=== TASK TO COMPLETE ===
Whenever a line in the entries includes the word "github", copy that line out.
╭─ THE DATA
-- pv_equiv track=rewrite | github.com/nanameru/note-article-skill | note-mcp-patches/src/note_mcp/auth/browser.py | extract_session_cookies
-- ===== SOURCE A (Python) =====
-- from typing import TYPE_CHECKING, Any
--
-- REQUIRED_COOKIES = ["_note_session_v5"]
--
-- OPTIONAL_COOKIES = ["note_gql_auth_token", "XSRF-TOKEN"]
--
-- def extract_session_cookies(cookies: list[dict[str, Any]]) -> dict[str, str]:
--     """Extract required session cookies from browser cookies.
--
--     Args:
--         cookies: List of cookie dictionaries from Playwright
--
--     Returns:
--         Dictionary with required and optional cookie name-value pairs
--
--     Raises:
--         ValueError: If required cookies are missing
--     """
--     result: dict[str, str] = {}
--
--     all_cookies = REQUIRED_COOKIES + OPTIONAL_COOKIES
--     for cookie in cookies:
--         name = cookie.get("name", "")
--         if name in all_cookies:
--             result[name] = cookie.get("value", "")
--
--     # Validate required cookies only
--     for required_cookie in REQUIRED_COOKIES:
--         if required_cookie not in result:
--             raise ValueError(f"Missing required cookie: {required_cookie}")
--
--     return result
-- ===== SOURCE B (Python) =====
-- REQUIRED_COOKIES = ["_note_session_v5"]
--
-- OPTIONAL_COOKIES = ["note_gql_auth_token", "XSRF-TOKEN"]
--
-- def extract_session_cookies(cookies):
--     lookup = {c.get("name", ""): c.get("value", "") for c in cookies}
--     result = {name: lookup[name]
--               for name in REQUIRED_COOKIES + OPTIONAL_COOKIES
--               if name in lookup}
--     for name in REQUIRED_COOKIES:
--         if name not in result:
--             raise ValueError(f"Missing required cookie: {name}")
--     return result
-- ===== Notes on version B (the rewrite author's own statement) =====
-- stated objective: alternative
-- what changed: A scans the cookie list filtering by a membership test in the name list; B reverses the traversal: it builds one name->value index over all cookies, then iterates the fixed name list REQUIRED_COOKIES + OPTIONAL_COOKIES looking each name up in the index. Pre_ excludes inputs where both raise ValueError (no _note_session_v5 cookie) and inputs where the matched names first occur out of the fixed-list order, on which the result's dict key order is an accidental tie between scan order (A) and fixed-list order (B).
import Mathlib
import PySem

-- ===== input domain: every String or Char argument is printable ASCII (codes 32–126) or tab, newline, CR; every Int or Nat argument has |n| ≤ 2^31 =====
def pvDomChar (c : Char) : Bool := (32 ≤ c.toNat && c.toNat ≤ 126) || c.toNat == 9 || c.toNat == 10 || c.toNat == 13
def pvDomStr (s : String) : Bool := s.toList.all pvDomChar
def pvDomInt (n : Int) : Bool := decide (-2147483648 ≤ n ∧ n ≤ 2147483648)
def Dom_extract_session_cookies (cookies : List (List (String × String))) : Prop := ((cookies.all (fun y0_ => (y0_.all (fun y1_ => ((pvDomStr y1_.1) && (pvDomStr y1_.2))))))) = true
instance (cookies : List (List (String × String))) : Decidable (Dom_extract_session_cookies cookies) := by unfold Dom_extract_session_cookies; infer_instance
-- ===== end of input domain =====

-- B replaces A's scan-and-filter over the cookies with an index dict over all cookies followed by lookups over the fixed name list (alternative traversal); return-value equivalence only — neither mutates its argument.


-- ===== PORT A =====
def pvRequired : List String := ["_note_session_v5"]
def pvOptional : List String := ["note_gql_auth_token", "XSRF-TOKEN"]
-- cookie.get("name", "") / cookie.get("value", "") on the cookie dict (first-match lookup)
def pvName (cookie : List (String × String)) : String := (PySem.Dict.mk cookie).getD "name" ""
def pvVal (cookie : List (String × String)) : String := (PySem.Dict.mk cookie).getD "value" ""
╰─
╭─ THE DATA
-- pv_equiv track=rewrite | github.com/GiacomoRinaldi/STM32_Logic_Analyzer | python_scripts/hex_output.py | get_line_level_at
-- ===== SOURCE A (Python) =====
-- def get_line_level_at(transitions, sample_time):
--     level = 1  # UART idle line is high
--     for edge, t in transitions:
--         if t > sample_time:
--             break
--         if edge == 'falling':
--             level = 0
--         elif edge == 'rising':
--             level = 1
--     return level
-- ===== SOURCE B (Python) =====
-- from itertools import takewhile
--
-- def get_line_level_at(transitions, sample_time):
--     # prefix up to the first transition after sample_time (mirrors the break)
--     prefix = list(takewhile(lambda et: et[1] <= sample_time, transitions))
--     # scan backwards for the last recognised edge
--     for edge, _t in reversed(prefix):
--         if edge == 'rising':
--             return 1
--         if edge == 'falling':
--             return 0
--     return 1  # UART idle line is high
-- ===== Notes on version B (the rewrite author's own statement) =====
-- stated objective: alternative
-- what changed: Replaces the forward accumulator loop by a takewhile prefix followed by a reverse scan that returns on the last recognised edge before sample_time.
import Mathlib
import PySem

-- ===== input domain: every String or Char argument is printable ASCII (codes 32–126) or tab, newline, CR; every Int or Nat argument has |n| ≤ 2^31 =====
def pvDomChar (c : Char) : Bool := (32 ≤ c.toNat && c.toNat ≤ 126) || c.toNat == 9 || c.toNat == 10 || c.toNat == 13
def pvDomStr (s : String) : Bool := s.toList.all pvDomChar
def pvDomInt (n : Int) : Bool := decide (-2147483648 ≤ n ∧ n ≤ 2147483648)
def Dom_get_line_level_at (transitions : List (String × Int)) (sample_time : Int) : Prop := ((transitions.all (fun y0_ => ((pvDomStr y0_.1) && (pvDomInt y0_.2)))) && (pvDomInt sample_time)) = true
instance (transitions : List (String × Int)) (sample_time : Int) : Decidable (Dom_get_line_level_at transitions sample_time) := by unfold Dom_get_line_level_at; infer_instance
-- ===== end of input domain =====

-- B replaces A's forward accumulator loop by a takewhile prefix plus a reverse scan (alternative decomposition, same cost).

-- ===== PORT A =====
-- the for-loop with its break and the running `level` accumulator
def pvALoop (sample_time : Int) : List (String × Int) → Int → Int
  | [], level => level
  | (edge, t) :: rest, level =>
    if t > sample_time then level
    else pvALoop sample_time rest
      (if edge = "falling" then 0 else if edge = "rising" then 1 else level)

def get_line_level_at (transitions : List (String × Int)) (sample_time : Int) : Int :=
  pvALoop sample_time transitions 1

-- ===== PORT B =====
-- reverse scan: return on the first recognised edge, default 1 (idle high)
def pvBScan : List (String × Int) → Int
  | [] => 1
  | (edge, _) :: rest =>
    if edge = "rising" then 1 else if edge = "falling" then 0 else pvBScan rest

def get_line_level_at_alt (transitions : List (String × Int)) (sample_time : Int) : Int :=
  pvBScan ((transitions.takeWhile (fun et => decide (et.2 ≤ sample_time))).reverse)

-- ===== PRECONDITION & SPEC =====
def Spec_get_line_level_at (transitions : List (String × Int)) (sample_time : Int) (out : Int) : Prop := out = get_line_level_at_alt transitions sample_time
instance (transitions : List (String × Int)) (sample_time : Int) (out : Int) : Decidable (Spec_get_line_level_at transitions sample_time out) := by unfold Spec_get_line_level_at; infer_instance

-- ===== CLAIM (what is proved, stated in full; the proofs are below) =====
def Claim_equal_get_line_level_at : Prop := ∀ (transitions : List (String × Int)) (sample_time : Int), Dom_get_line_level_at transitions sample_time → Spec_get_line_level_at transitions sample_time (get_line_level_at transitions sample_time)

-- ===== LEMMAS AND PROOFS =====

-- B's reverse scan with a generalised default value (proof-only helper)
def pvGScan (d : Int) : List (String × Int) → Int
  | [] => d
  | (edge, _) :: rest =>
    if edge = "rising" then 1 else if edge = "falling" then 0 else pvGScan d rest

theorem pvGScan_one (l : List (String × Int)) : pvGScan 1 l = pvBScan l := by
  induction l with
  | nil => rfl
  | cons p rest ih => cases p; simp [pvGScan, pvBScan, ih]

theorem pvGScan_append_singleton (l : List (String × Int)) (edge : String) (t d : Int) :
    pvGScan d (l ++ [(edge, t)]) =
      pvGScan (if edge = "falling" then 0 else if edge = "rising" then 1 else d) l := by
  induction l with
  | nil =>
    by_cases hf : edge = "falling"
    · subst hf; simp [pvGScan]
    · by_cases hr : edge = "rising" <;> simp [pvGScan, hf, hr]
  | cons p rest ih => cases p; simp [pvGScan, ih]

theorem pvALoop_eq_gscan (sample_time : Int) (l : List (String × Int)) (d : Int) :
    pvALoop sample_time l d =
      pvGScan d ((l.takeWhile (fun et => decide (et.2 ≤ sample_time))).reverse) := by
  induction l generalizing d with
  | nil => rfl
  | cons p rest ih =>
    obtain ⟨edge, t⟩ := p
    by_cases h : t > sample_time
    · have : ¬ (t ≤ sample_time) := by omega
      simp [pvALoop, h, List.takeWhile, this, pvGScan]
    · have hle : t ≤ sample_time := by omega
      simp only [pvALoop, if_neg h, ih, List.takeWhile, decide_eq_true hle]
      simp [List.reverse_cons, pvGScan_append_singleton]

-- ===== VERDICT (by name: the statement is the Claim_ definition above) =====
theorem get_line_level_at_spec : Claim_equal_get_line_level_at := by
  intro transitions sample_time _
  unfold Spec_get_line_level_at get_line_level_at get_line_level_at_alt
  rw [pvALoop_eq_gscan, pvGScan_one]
╰─
=== SOLVED PROBLEM ===
-- pv_equiv track=rewrite | github.com/nanameru/note-article-skill | note-mcp-patches/src/note_mcp/auth/browser.py | extract_session_cookies
-- pv_equiv track=rewrite | github.com/GiacomoRinaldi/STM32_Logic_Analyzer | python_scripts/hex_output.py | get_line_level_at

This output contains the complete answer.